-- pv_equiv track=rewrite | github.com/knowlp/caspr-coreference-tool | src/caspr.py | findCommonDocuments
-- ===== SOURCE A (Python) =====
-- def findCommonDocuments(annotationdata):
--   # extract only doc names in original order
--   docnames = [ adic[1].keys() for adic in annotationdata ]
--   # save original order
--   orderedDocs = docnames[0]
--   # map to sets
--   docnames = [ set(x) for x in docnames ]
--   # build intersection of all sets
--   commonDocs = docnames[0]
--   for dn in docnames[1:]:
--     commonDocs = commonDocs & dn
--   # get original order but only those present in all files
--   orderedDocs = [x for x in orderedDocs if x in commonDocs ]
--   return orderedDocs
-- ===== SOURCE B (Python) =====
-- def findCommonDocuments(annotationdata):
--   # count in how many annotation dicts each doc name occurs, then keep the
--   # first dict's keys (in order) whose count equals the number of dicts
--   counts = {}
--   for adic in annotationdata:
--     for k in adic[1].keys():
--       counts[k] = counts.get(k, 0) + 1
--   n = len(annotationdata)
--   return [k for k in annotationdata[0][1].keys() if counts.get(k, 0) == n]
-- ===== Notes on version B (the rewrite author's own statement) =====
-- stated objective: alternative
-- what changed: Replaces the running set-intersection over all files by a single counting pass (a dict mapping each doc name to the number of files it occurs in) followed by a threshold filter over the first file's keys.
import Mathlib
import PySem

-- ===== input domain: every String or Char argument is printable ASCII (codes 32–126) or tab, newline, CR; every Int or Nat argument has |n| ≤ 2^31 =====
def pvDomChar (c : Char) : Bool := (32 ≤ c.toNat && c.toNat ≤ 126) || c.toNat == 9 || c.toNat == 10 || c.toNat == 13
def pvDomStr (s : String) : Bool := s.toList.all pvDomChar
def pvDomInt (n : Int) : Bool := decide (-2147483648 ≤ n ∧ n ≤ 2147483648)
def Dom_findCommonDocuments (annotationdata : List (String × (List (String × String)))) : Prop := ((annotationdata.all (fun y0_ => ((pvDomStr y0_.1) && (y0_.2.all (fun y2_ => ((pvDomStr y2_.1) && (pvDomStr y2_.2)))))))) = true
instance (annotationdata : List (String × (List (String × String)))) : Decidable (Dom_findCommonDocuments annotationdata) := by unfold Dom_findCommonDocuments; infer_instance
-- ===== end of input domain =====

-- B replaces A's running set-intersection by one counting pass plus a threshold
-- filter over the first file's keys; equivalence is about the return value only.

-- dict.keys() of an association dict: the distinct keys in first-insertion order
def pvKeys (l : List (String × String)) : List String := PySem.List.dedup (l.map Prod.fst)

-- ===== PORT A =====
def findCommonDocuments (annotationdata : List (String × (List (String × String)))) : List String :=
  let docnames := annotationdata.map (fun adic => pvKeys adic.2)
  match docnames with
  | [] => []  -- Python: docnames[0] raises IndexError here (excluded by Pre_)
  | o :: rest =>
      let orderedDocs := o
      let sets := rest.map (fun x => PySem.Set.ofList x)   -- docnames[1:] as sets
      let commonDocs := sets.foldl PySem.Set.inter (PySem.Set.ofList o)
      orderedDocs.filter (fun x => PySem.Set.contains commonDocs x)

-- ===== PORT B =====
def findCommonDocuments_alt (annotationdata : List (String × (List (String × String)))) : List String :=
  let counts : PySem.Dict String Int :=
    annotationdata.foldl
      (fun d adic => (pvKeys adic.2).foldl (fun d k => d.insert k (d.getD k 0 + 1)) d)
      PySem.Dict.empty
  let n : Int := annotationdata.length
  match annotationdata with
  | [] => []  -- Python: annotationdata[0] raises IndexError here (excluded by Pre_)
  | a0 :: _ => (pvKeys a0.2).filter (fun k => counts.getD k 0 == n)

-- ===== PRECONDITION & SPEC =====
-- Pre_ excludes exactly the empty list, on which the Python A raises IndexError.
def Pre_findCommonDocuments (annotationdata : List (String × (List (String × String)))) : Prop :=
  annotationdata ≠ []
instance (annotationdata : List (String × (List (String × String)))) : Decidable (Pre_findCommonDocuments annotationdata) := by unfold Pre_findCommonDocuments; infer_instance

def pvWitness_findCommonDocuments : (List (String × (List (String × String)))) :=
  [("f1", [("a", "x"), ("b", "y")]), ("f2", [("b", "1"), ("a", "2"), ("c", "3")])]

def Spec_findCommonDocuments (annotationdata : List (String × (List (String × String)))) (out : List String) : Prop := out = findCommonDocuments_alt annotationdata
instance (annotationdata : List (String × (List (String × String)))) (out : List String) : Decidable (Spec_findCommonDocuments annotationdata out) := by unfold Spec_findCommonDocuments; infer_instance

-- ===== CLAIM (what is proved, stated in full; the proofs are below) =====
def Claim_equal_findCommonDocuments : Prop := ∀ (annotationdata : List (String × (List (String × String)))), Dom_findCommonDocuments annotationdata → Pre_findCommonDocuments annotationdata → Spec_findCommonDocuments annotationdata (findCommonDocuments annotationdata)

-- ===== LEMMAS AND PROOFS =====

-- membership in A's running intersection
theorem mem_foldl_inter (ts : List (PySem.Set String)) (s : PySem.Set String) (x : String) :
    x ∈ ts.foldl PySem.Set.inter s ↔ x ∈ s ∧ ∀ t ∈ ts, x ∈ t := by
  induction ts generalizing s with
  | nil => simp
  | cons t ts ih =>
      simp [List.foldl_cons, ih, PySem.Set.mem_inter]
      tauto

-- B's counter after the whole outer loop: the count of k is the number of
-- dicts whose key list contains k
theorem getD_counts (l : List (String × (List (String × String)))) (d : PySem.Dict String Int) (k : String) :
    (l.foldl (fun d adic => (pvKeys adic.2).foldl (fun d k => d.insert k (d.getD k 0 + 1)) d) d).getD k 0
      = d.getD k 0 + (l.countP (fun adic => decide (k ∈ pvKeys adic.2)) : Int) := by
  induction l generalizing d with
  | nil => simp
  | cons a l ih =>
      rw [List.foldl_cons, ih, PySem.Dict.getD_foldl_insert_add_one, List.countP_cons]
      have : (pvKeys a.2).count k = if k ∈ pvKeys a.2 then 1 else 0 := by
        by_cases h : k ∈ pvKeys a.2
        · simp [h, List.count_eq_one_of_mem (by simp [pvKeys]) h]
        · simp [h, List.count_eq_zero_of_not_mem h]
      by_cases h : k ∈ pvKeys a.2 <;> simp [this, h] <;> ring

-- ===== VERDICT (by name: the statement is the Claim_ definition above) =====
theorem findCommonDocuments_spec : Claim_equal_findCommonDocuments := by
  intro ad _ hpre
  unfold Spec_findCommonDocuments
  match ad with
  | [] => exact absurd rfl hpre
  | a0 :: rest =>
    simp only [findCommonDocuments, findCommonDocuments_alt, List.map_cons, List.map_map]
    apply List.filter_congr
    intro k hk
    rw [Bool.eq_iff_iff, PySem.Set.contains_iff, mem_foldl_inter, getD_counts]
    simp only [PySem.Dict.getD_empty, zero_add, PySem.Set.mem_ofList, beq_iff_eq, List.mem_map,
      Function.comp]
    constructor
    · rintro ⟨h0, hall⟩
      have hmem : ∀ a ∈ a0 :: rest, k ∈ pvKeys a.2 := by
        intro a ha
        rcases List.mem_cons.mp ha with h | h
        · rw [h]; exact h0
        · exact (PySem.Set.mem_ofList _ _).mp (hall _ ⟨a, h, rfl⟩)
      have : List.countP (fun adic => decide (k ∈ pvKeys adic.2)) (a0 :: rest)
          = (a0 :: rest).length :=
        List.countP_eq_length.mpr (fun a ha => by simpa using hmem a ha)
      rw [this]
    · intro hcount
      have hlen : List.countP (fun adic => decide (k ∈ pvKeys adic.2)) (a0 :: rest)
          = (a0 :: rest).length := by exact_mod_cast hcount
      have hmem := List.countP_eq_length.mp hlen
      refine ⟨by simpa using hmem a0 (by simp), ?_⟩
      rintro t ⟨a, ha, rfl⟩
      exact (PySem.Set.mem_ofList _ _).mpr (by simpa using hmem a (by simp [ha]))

########################################

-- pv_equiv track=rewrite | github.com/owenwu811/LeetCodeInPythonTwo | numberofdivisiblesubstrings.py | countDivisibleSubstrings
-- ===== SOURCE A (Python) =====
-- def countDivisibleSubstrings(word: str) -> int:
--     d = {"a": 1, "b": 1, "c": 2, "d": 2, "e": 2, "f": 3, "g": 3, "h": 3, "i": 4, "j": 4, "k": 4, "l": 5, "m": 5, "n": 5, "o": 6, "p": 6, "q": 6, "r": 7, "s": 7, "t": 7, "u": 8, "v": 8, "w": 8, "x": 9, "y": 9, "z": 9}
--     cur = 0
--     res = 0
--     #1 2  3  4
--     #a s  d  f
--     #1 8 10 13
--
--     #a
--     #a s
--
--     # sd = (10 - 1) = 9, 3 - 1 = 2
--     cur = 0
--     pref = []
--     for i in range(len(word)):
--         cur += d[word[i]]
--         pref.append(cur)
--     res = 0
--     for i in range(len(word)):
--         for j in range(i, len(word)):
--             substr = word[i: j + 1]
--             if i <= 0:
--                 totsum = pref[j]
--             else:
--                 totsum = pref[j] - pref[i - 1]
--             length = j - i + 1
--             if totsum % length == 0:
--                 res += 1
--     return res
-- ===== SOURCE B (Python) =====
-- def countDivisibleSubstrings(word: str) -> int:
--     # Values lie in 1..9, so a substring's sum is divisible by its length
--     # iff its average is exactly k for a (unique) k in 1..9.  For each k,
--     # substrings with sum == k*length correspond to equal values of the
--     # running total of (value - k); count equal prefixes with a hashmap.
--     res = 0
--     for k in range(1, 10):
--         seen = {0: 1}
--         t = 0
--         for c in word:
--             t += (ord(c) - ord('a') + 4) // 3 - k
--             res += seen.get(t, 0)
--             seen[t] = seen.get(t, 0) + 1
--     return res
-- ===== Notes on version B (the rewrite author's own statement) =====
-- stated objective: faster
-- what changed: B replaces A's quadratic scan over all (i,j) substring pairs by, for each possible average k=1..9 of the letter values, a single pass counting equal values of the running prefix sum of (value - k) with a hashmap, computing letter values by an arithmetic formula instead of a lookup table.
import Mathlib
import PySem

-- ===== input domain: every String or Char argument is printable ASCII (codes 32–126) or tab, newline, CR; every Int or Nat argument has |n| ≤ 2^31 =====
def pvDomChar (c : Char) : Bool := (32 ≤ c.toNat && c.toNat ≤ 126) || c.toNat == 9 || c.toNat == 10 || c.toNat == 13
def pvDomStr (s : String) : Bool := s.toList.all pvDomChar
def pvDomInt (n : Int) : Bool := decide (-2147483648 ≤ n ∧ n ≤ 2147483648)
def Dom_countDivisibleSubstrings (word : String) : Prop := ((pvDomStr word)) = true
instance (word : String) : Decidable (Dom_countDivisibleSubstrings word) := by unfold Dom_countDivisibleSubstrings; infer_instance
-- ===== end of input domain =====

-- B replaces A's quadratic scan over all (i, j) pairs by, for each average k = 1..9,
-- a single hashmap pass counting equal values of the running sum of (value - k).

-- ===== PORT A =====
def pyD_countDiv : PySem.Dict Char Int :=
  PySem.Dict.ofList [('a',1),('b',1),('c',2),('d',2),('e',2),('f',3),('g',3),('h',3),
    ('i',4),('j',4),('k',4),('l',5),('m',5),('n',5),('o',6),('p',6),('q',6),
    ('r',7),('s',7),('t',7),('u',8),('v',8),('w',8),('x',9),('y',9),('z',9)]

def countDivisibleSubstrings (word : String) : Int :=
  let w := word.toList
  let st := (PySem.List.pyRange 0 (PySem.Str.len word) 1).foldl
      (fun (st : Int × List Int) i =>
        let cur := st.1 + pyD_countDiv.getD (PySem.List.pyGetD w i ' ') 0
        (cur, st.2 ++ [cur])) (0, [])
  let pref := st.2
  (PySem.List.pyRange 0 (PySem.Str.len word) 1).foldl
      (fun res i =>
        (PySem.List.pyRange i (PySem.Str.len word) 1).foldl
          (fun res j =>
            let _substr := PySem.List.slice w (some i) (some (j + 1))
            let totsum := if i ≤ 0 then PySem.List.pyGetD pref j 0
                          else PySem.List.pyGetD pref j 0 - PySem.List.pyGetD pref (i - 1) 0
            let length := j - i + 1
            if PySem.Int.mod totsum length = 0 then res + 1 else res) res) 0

########################################

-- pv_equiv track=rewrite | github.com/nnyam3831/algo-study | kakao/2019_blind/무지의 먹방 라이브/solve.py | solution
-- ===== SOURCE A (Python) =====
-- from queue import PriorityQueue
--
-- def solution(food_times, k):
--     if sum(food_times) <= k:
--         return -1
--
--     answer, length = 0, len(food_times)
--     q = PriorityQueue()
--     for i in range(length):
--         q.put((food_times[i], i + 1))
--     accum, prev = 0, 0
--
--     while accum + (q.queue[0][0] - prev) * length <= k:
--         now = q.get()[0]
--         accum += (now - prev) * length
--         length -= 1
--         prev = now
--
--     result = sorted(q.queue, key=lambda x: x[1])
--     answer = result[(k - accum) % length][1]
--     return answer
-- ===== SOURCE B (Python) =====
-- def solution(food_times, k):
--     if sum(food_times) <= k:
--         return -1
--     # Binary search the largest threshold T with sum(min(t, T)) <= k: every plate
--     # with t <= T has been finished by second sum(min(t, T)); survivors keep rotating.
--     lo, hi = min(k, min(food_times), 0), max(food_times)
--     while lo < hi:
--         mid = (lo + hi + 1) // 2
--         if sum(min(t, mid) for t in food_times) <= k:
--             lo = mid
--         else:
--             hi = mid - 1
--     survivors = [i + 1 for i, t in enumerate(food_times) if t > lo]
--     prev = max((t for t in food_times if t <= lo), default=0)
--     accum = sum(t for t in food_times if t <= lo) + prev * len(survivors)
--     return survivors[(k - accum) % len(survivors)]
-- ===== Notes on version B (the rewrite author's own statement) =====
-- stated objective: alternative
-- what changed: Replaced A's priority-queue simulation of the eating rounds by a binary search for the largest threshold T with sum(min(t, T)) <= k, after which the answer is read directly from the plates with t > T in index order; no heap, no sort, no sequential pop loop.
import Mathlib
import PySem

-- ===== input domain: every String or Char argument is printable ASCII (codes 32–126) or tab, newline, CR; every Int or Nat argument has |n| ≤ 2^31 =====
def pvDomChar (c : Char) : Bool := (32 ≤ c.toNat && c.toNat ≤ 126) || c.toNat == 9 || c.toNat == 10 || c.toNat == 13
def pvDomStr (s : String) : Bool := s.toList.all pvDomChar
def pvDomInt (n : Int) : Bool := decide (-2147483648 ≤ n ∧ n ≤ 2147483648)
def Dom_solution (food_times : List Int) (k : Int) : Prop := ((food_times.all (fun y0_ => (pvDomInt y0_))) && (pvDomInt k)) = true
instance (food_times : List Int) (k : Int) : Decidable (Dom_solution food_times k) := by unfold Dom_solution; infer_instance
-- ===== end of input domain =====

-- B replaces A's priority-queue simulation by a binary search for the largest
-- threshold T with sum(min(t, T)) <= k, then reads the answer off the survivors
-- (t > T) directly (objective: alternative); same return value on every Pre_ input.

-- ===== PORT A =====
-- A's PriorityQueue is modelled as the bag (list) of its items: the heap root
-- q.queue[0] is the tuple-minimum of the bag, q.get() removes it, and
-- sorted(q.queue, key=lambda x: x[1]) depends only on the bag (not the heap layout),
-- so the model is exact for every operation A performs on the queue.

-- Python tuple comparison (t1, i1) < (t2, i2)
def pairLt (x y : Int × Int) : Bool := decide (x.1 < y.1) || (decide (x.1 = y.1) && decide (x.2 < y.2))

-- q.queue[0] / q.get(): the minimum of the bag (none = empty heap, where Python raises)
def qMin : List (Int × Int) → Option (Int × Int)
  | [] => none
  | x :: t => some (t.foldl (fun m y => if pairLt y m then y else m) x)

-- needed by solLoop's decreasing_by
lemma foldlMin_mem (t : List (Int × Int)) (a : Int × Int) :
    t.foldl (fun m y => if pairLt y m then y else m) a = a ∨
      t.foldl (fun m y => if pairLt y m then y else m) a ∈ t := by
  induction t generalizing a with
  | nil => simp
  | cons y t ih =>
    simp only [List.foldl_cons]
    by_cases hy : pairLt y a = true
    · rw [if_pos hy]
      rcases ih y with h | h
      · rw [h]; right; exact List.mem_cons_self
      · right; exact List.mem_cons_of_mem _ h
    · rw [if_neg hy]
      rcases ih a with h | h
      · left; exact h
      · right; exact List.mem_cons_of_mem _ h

########################################

- _WORK INSTRUCTION_:
In the material above, find the line containing "src/caspr.py | findCommonDocuments" and the line containing "-- what changed: Replaces", then write out exactly those two lines and every line between them, and nothing more.

- _REPLY TO THE EXERCISE_:
-- pv_equiv track=rewrite | github.com/knowlp/caspr-coreference-tool | src/caspr.py | findCommonDocuments
-- ===== SOURCE A (Python) =====
-- def findCommonDocuments(annotationdata):
--   # extract only doc names in original order
--   docnames = [ adic[1].keys() for adic in annotationdata ]
--   # save original order
--   orderedDocs = docnames[0]
--   # map to sets
--   docnames = [ set(x) for x in docnames ]
--   # build intersection of all sets
--   commonDocs = docnames[0]
--   for dn in docnames[1:]:
--     commonDocs = commonDocs & dn
--   # get original order but only those present in all files
--   orderedDocs = [x for x in orderedDocs if x in commonDocs ]
--   return orderedDocs
-- ===== SOURCE B (Python) =====
-- def findCommonDocuments(annotationdata):
--   # count in how many annotation dicts each doc name occurs, then keep the
--   # first dict's keys (in order) whose count equals the number of dicts
--   counts = {}
--   for adic in annotationdata:
--     for k in adic[1].keys():
--       counts[k] = counts.get(k, 0) + 1
--   n = len(annotationdata)
--   return [k for k in annotationdata[0][1].keys() if counts.get(k, 0) == n]
-- ===== Notes on version B (the rewrite author's own statement) =====
-- stated objective: alternative
-- what changed: Replaces the running set-intersection over all files by a single counting pass (a dict mapping each doc name to the number of files it occurs in) followed by a threshold filter over the first file's keys.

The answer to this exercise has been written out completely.